Madeline Bruegger (she/her) is a PhD student in the Department of Rhetoric and Writing at the University of Texas at Austin. She primarily researches Digital Rhetoric, Environmental Rhetoric, Technical Communication, Community-Engaged Research, and Composition Pedagogy. Her research focuses on using sensory digital methods to visualize environments through affective and ethical attunements. She is currently conducting an ongoing community engaged research project using thermal imaging to visualize cooling corridors and extreme heat in Austin’s Eastern Crescent.
She began her career in teaching working in literacy intervention with K-3 students at an arts-integrated public charter school in Kansas City, Missouri. To this day, her first teaching experiences inspire her approach to multimodal research creation methods in the higher education classroom.

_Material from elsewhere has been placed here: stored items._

-- pv_equiv track=rewrite | github.com/Syahlnl/practice_2.1 | task_10.py | _escape_xml
-- ===== SOURCE A (Python) =====
-- def _escape_xml(text: str) -> str:
--     """Замена специальных символов на XML-сущности."""
--     replacements = {
--         "&": "&amp;",
--         "<": "&lt;",
--         ">": "&gt;",
--         '"': "&quot;",
--         "'": "&apos;"
--     }
--     for char, entity in replacements.items():
--         text = text.replace(char, entity)
--     return text
-- ===== SOURCE B (Python) =====
-- def _escape_xml(text: str) -> str:
--     """Замена специальных символов на XML-сущности."""
--     out = []
--     for ch in text:
--         if ch == '&':
--             out.append('&amp;')
--         elif ch == '<':
--             out.append('&lt;')
--         elif ch == '>':
--             out.append('&gt;')
--         elif ch == '"':
--             out.append('&quot;')
--         elif ch == "'":
--             out.append('&apos;')
--         else:
--             out.append(ch)
--     return ''.join(out)
-- ===== Notes on version B (the rewrite author's own statement) =====
-- stated objective: alternative
-- what changed: B drops the replacements dict and the five whole-string replace passes: a single loop over the characters with an if/elif chain appends each character's entity (or the character) to an accumulator list, joined once at the end.
import Mathlib
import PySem

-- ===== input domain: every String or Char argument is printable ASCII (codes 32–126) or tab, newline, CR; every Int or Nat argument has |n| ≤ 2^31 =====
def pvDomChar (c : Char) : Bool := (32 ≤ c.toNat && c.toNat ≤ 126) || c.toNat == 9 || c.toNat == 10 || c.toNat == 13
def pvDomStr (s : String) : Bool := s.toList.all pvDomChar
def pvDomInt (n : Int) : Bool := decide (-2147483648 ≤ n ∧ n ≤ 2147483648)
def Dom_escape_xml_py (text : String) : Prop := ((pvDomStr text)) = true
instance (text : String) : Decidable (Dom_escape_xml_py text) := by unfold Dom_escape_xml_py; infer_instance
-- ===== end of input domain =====

-- B replaces A's replacements dict and its five whole-string replace passes by one loop
-- over the characters with an if/elif chain and an accumulator list, joined once
-- (objective: alternative decomposition, same result).

-- ===== PORT A =====
-- A: a replacements dict, then one text.replace(char, entity) pass per entry, in order.
def escape_xml_py (text : String) : String :=
  let replacements : PySem.Dict String String := PySem.Dict.ofList
    [("&", "&amp;"), ("<", "&lt;"), (">", "&gt;"), ("\"", "&quot;"), ("'", "&apos;")]
  replacements.items.foldl (fun t p => PySem.Str.replace t p.1 p.2) text

-- ===== PORT B =====
-- B helper: the if/elif chain of the loop body, giving the piece appended for one char.
def pvEnt (ch : Char) : String :=
  if ch = '&' then "&amp;"
  else if ch = '<' then "&lt;"
  else if ch = '>' then "&gt;"
  else if ch = '"' then "&quot;"
  else if ch = '\'' then "&apos;"
  else String.ofList [ch]

-- B: loop over the characters appending pvEnt ch to an accumulator list, join at the end.
def escape_xml_py_alt (text : String) : String :=
  PySem.Str.join "" (text.toList.foldl (fun out ch => out ++ [pvEnt ch]) [])

-- ===== PRECONDITION & SPEC =====
def Spec_escape_xml_py (text : String) (out : String) : Prop := out = escape_xml_py_alt text
instance (text : String) (out : String) : Decidable (Spec_escape_xml_py text out) := by unfold Spec_escape_xml_py; infer_instance

-- ===== CLAIM (what is proved, stated in full; the proofs are below) =====
def Claim_equal_escape_xml_py : Prop := ∀ (text : String), Dom_escape_xml_py text → Spec_escape_xml_py text (escape_xml_py text)

-- ===== LEMMAS AND PROOFS =====

-- per-character replacement for a single-character pattern
def pvRep (a : Char) (new : List Char) (c : Char) : List Char :=
  if c = a then new else [c]

theorem pvGo_single (a : Char) (new : List Char) :
    ∀ (fuel : Nat) (l acc : List Char), l.length ≤ fuel →
      PySem.Chars.replace.go [a] new fuel l acc
        = acc.reverse ++ l.flatMap (pvRep a new) := by
  intro fuel
  induction fuel with
  | zero =>
    intro l acc h
    have : l = [] := List.length_eq_zero_iff.mp (Nat.le_zero.mp h)
    subst this
    rw [PySem.Chars.replace.go.eq_def]
    simp
  | succ n ih =>
    intro l acc h
    cases l with
    | nil => rw [PySem.Chars.replace.go.eq_def]; simp
    | cons c t =>
      rw [PySem.Chars.replace.go.eq_def]
      simp only [List.isPrefixOf, List.length_cons] at *
      by_cases hca : a = c
      · subst hca
        simp only [beq_self_eq_true, Bool.true_and, if_true]
        have hd : List.drop (([] : List Char).length + 1) (a :: t) = t := rfl
        rw [hd, ih t _ (Nat.le_of_succ_le_succ h)]
        simp [pvRep, List.flatMap_cons]
      · have : (a == c) = false := beq_eq_false_iff_ne.mpr hca
        simp only [this, Bool.false_and, Bool.false_eq_true, if_false]
        rw [ih t _ (Nat.le_of_succ_le_succ h)]
        have : c ≠ a := fun h' => hca h'.symm
        simp [pvRep, List.flatMap_cons, this]

theorem pvReplace_single (a : Char) (new l : List Char) :
    PySem.Chars.replace l [a] new = l.flatMap (pvRep a new) := by
  unfold PySem.Chars.replace
  simp only [List.isEmpty_cons, if_false, Bool.false_eq_true]
  rw [pvGo_single a new l.length l [] (Nat.le_refl _)]
  simp

-- ''.join over the list of chunks is flatten
theorem pvJoin_nil_eq_flatten : ∀ (parts : List (List Char)),
    PySem.Chars.join [] parts = parts.flatten := by
  intro parts
  induction parts with
  | nil => simp [PySem.Chars.join, List.intercalate]
  | cons p rest ih =>
    cases rest with
    | nil => simp [PySem.Chars.join, List.intercalate]
    | cons q r =>
      rw [PySem.Chars.join_cons_cons, ih]
      simp

-- B's accumulator loop is the map of the loop body over the characters
theorem pvFoldl_append_map {α β : Type} (f : α → β) :
    ∀ (l : List α) (acc : List β),
      l.foldl (fun out ch => out ++ [f ch]) acc = acc ++ l.map f := by
  intro l
  induction l with
  | nil => intro acc; simp
  | cons c t ih => intro acc; simp [List.foldl_cons, ih]

-- the five successive single-char replacements, composed per character, give pvEnt
theorem pvCompose (c : Char) :
    ((((pvRep '&' "&amp;".toList c).flatMap (pvRep '<' "&lt;".toList)).flatMap
        (pvRep '>' "&gt;".toList)).flatMap
        (pvRep '"' "&quot;".toList)).flatMap (pvRep '\'' "&apos;".toList)
      = (pvEnt c).toList := by
  by_cases h1 : c = '&'
  · subst h1; decide
  by_cases h2 : c = '<'
  · subst h2; decide
  by_cases h3 : c = '>'
  · subst h3; decide
  by_cases h4 : c = '"'
  · subst h4; decide
  by_cases h5 : c = '\''
  · subst h5; decide
  simp [pvRep, pvEnt, h1, h2, h3, h4, h5]

-- ===== VERDICT (by name: the statement is the Claim_ definition above) =====
theorem escape_xml_py_spec : Claim_equal_escape_xml_py := by
  intro text _
  unfold Spec_escape_xml_py escape_xml_py escape_xml_py_alt
  apply String.toList_inj.mp
  simp only []
  have hitA : (PySem.Dict.ofList
      [("&", "&amp;"), ("<", "&lt;"), (">", "&gt;"), ("\"", "&quot;"), ("'", "&apos;")]).items
      = [("&", "&amp;"), ("<", "&lt;"), (">", "&gt;"), ("\"", "&quot;"), ("'", "&apos;")] := by
    decide
  rw [hitA, pvFoldl_append_map]
  have hnil : "".toList = ([] : List Char) := rfl
  simp only [List.foldl_cons, List.foldl_nil, PySem.Str.toList_replace,
    PySem.Str.toList_join, List.map_map, List.nil_append, hnil]
  rw [pvJoin_nil_eq_flatten]
  have hs : "&".toList = ['&'] := rfl
  have hl : "<".toList = ['<'] := rfl
  have hg : ">".toList = ['>'] := rfl
  have hq : "\"".toList = ['"'] := rfl
  have ha : "'".toList = ['\''] := rfl
  rw [hs, hl, hg, hq, ha]
  rw [pvReplace_single, pvReplace_single, pvReplace_single, pvReplace_single, pvReplace_single]
  simp only [List.flatMap_assoc]
  rw [List.flatten_eq_flatMap, List.flatMap_map]
  apply List.flatMap_congr
  intro c _
  simp only [← List.flatMap_assoc, id_eq, Function.comp_apply]
  exact pvCompose c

Prior to moving to Austin, she received her MA in English (Writing Studies concentration) at the University of Maine, where she taught first-year writing courses for two years. At the University of Texas at Austin, she teaches rhetoric and writing courses both in person and online. She volunteers as a Teaching Assistant with the Texas Prison Education Initiative. She currently serves as the Assistant Director of the Digital Writing and Research Lab, where she leads a research team on digital writing, literacy, and machine learning.
She has presented her research at the Conference on College Composition and Communication, Computers and Writing, Rhetoric Society Association, and the Association for Machine Computing Special Interest Group in the Design of Communication (SIGDOC). Her research has been funded by the UT-City Climate CoLab. She is also a graduate student affiliate of the Rapoport Center for Human Rights and Justice and a member of the Critical Digital Literacy Working group through the University Writing Center at the University of Texas at Austin.
Madeline is also a multimedia artist and zine-creator in the Austin community, where she asks her friends to “look at this cool thing I made.” She believes we should celebrate all the cool things in our communities.